== WORK INSTRUCTION ==
Below are some records. Count the lines with "entry" in them and give nothing but the total.

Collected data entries
>>>>>

-- B computes the first entry of minimal rank: if k0 has the minimal rank r0, every
-- minimal-rank entry carries key k0, and get? nd k0 = some v, then the fold yields (r0, v).
theorem bfold_min (rev : List Char) (k0 : String) (r0 : Int × Int)
    (hk0 : candKey rev k0 = some r0) :
    ∀ nd : List (String × Int),
    (∀ e ∈ nd, ∀ r, candKey rev e.1 = some r →
        r0.1 < r.1 ∨ (r0.1 = r.1 ∧ r0.2 ≤ r.2)) →
    (∀ e ∈ nd, candKey rev e.1 = some r0 → e.1 = k0) →
    ∀ v, PySem.Dict.get? ⟨nd⟩ k0 = some v → bfold rev nd = some (r0, v) := by
  intro nd
  induction nd with
  | nil => intro _ _ v hv; exact absurd hv (by simp [PySem.Dict.get?])
  | cons e l ih =>
    intro h1 h2 v hv
    rw [PySem.Dict.get?_mk_cons] at hv
    rw [bfold_cons]
    by_cases hb : (e.1 == k0) = true
    · rw [if_pos hb] at hv
      cases hv
      have hkey : e.1 = k0 := eq_of_beq hb
      have hce : cand rev e = some (r0, e.2) := by
        rw [cand_eq, hkey, hk0]; rfl
      rw [hce]
      cases hbl : bfold rev l with
      | none => rfl
      | some x =>
        obtain ⟨e', he', hx⟩ := bfold_mem rev l x hbl
        obtain ⟨hck, _⟩ := cand_some rev e' x hx
        have := h1 e' (List.mem_cons_of_mem _ he') x.1 hck
        simp only [better]
        rw [if_neg (by omega)]
    · rw [if_neg hb] at hv
      have hrec := ih (fun e' he' => h1 e' (List.mem_cons_of_mem _ he'))
        (fun e' he' => h2 e' (List.mem_cons_of_mem _ he')) v hv
      rw [hrec]
      cases hc : cand rev e with
      | none => rfl
      | some c =>
        obtain ⟨hck, _⟩ := cand_some rev e c hc
        have hne : c.1 ≠ r0 := by
          intro hcr
          rw [hcr] at hck
          exact hb (beq_iff_eq.mpr (h2 e List.mem_cons_self hck))
        have hle := h1 e List.mem_cons_self c.1 hck
        have : r0.1 < c.1.1 ∨ (r0.1 = c.1.1 ∧ r0.2 < c.1.2) := by
          rcases hle with h | ⟨h, h'⟩
          · exact Or.inl h
          · refine Or.inr ⟨h, lt_of_le_of_ne h' ?_⟩
            intro hh
            exact hne (Prod.ext h hh).symm
        simp only [better]
        rw [if_pos (by omega)]

theorem better_eq_none (a b : Option ((Int × Int) × Int)) :
    better a b = none ↔ a = none ∧ b = none := by
  cases a with
  | none => cases b <;> simp [better]
  | some o => cases b with
    | none => simp [better]
    | some c => simp only [better]; split_ifs <;> simp

theorem bfold_ne_none (rev : List Char) (nd : List (String × Int)) (e : String × Int)
    (he : e ∈ nd) (c : (Int × Int) × Int) (hc : cand rev e = some c) :
    bfold rev nd ≠ none := by
  induction nd with
  | nil => cases he
  | cons e' l ih =>
    rw [bfold_cons]
    intro hcontra
    obtain ⟨ha, hb⟩ := (better_eq_none _ _).mp hcontra
    rcases List.mem_cons.mp he with h | h
    · rw [← h, hc] at ha; cases ha
    · exact ih h hb

-- the key A tests at outer position s0, inner length len0
theorem slice_key (rev : List Char) (s0 len0 : Nat) :
    PySem.List.slice rev (some (s0 : Int)) (some ((s0 : Int) + (len0 : Int))) =
      (rev.drop s0).take len0 := PySem.List.slice_natCast_add rev s0 len0

-- one row of A (outer position s0, lengths from len0 up), assuming no shorter length at
-- s0 ranks any key and some key does rank at s0, equals B's fold
theorem row_loop (rev : List Char) (nd : List (String × Int)) (s0 : Nat)
    (hs : s0 < rev.length)
    (H : ∀ e ∈ nd, ∀ r, candKey rev e.1 = some r → (s0 : Int) ≤ r.1) :
    ∀ cnt len0, 1 ≤ len0 → len0 + cnt = rev.length - s0 + 1 →
    (∀ e ∈ nd, ∀ r, candKey rev e.1 = some r → r.1 = (s0 : Int) → (len0 : Int) ≤ r.2) →
    (∃ e ∈ nd, ∃ r, candKey rev e.1 = some r ∧ r.1 = (s0 : Int)) →
    hitKeys nd ((PySem.List.pyRange ((s0 : Int) + (len0 : Int)) ((rev.length : Int) + 1) 1).map
        (fun e => (PySem.List.slice rev (some (s0 : Int)) (some e)).reverse)) =
      (bfold rev nd).map (·.2) := by
  intro cnt
  induction cnt with
  | zero =>
    intro len0 h1 hsum Hlen ⟨e, he, r, hr, hr1⟩
    exfalso
    have := Hlen e he r hr hr1
    have := candKey_snd_le rev e.1 r hr
    omega
  | succ cnt ih =>
    intro len0 h1 hsum Hlen Hex
    rw [PySem.List.pyRange_one_cons (by omega), List.map_cons]
    simp only [hitKeys]
    rw [slice_key rev s0 len0]
    set k0 : String := String.ofList ((rev.drop s0).take len0).reverse with hk0def
    cases hg : PySem.Dict.get? ⟨nd⟩ k0 with
    | some v =>
      -- first hit: the dict contains the key of length len0 ending here
      have hmem := get?_mem nd k0 v hg
      have hlenk : k0.toList = ((rev.drop s0).take len0).reverse := String.toList_ofList
      have hklen : k0.toList.length = len0 := by
        rw [hlenk, List.length_reverse, List.length_take, List.length_drop]
        omega
      have hkne : k0.toList ≠ [] := by
        intro h; rw [h] at hklen; simp at hklen; omega
      have hprefix : k0.toList.reverse <+: rev.drop s0 := by
        rw [hlenk, List.reverse_reverse]
        exact List.take_prefix _ _
      have hfle : PySem.Chars.find rev k0.toList.reverse ≤ (s0 : Int) :=
        find_le_of_prefix_drop rev _ s0 hprefix
      have hf0 : 0 ≤ PySem.Chars.find rev k0.toList.reverse := by
        rw [PySem.Chars.find_nonneg_iff]
        exact (List.IsPrefix.isInfix hprefix).trans (List.drop_suffix s0 rev).isInfix
      have hck : candKey rev k0 =
          some (PySem.Chars.find rev k0.toList.reverse, (k0.toList.length : Int)) := by
        simp only [candKey, if_neg hkne, if_pos hf0]
      have hfge := H (k0, v) hmem _ hck
      simp only at hfge
      have hfeq : PySem.Chars.find rev k0.toList.reverse = (s0 : Int) := le_antisymm hfle hfge
      have hr0 : candKey rev k0 = some ((s0 : Int), (len0 : Int)) := by
        rw [hck, hfeq, hklen]
      have hbf := bfold_min rev k0 ((s0 : Int), (len0 : Int)) hr0 nd
        (fun e he r hr => by
          have hge := H e he r hr
          by_cases h : r.1 = (s0 : Int)
          · exact Or.inr ⟨h.symm, Hlen e he r hr h⟩
          · exact Or.inl (by simp only; omega))
        (fun e he hr => by
          have := candKey_key rev e.1 s0 len0 hr
          apply String.toList_inj.mp
          rw [this, hlenk])
        v hg
      rw [hbf]
      rfl
    | none =>
      -- no key of length len0 here: lengths len0 are impossible, recurse at len0+1
      have hcast : (s0 : Int) + (len0 : Int) + 1 = (s0 : Int) + ((len0 + 1 : Nat) : Int) := by
        push_cast; ring
      rw [hcast]
      apply ih (len0 + 1) (by omega) (by omega)
      · intro e he r hr hr1
        have hge := Hlen e he r hr hr1
        by_cases hlen : r.2 = (len0 : Int)
        · exfalso
          have hkey : e.1.toList = ((rev.drop s0).take len0).reverse := by
            have : candKey rev e.1 = some ((s0 : Int), (len0 : Int)) := by
              rw [hr, ← hr1, ← hlen]
            exact candKey_key rev e.1 s0 len0 this
          have he1 : e.1 = k0 := String.toList_inj.mp (by rw [hkey, String.toList_ofList])
          obtain ⟨v', hv'⟩ := mem_get? nd k0 e.2 (by rw [← he1]; exact he)
          rw [hv'] at hg; cases hg
        · omega
      · exact Hex

-- A's outer loop from position s0, assuming no key ranks before s0, equals B's fold
theorem outer_loop (rev : List Char) (nd : List (String × Int)) :
    ∀ d s0, s0 + d = rev.length →
    (∀ e ∈ nd, ∀ r, candKey rev e.1 = some r → (s0 : Int) ≤ r.1) →
    pyA_outer rev nd (PySem.List.pyRange (s0 : Int) (rev.length : Int) 1) =
      (bfold rev nd).map (·.2) := by
  intro d
  induction d with
  | zero =>
    intro s0 hsum H
    rw [PySem.List.pyRange_one_eq_nil (by omega)]
    cases hb : bfold rev nd with
    | none => rfl
    | some x =>
      exfalso
      obtain ⟨e, he, hx⟩ := bfold_mem rev nd x hb
      obtain ⟨hck, _⟩ := cand_some rev e x hx
      have := H e he x.1 hck
      have := candKey_fst_lt rev e.1 x.1 hck
      omega
  | succ d ih =>
    intro s0 hsum H
    rw [PySem.List.pyRange_one_cons (by omega)]
    simp only [pyA_outer]
    rw [pyA_inner_eq_hitKeys]
    by_cases hex : ∃ e ∈ nd, ∃ r, candKey rev e.1 = some r ∧ r.1 = (s0 : Int)
    · -- some key's rightmost occurrence ends here: the row finds it
      have hrow := row_loop rev nd s0 (by omega) H (rev.length - s0) 1 le_rfl (by omega)
        (fun e he r hr _ => by
          obtain ⟨hne, _, _, hsnd⟩ := candKey_some rev e.1 r hr
          have : 0 < e.1.toList.length := List.length_pos_iff.mpr hne
          omega)
        hex
      have hc1 : (s0 : Int) + 1 = (s0 : Int) + ((1 : Nat) : Int) := by norm_num
      rw [hc1, hrow]
      obtain ⟨e, he, r, hr, _⟩ := hex
      have hnn := bfold_ne_none rev nd e he (r, e.2)
        (by rw [cand_eq, hr]; rfl)
      cases hb : bfold rev nd with
      | none => exact absurd hb hnn
      | some x => rfl
    · -- no key ends here: the whole row misses
      have hnone : hitKeys nd
          ((PySem.List.pyRange ((s0 : Int) + 1) ((rev.length : Int) + 1) 1).map
            (fun e => (PySem.List.slice rev (some (s0 : Int)) (some e)).reverse)) = none := by
        apply hitKeys_none
        intro k hk
        rw [List.mem_map] at hk
        obtain ⟨ei, hei, rfl⟩ := hk
        rw [PySem.List.mem_pyRange_one] at hei
        cases hg : PySem.Dict.get? ⟨nd⟩
            (String.ofList (PySem.List.slice rev (some (s0 : Int)) (some ei)).reverse) with
        | none => rfl
        | some v =>
          exfalso
          obtain ⟨len0, hlen0⟩ : ∃ len0 : Nat, ei = (s0 : Int) + (len0 : Int) ∧ 1 ≤ len0 := by
            refine ⟨(ei - s0).toNat, by omega, by omega⟩
          obtain ⟨hei_eq, hlp⟩ := hlen0
          rw [hei_eq, slice_key rev s0 len0] at hg
          set k0 := String.ofList ((rev.drop s0).take len0).reverse with hk0
          have hmem := get?_mem nd k0 v hg
          have hlenk : k0.toList = ((rev.drop s0).take len0).reverse := String.toList_ofList
          have hkne : k0.toList ≠ [] := by
            rw [hlenk]
            simp only [ne_eq, List.reverse_eq_nil_iff, List.take_eq_nil_iff, List.drop_eq_nil_iff]
            omega
          have hprefix : k0.toList.reverse <+: rev.drop s0 := by
            rw [hlenk, List.reverse_reverse]; exact List.take_prefix _ _
          have hfle := find_le_of_prefix_drop rev k0.toList.reverse s0 hprefix
          have hf0 : 0 ≤ PySem.Chars.find rev k0.toList.reverse := by
            rw [PySem.Chars.find_nonneg_iff]
            exact (List.IsPrefix.isInfix hprefix).trans (List.drop_suffix s0 rev).isInfix
          have hck : candKey rev k0 =
              some (PySem.Chars.find rev k0.toList.reverse, (k0.toList.length : Int)) := by
            simp only [candKey, if_neg hkne, if_pos hf0]
          have hfge := H (k0, v) hmem _ hck
          simp only at hfge
          exact hex ⟨(k0, v), hmem, _, hck, le_antisymm hfle hfge⟩
      rw [hnone]
      have hc1 : (s0 : Int) + 1 = ((s0 + 1 : Nat) : Int) := by push_cast; ring
      rw [hc1]
      apply ih (s0 + 1) (by omega)
      intro e he r hr
      have hge := H e he r hr
      by_cases h : r.1 = (s0 : Int)
      · exact absurd ⟨e, he, r, hr, h⟩ hex
      · push_cast; omega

<<<<<

== EXERCISE RESULT ==
2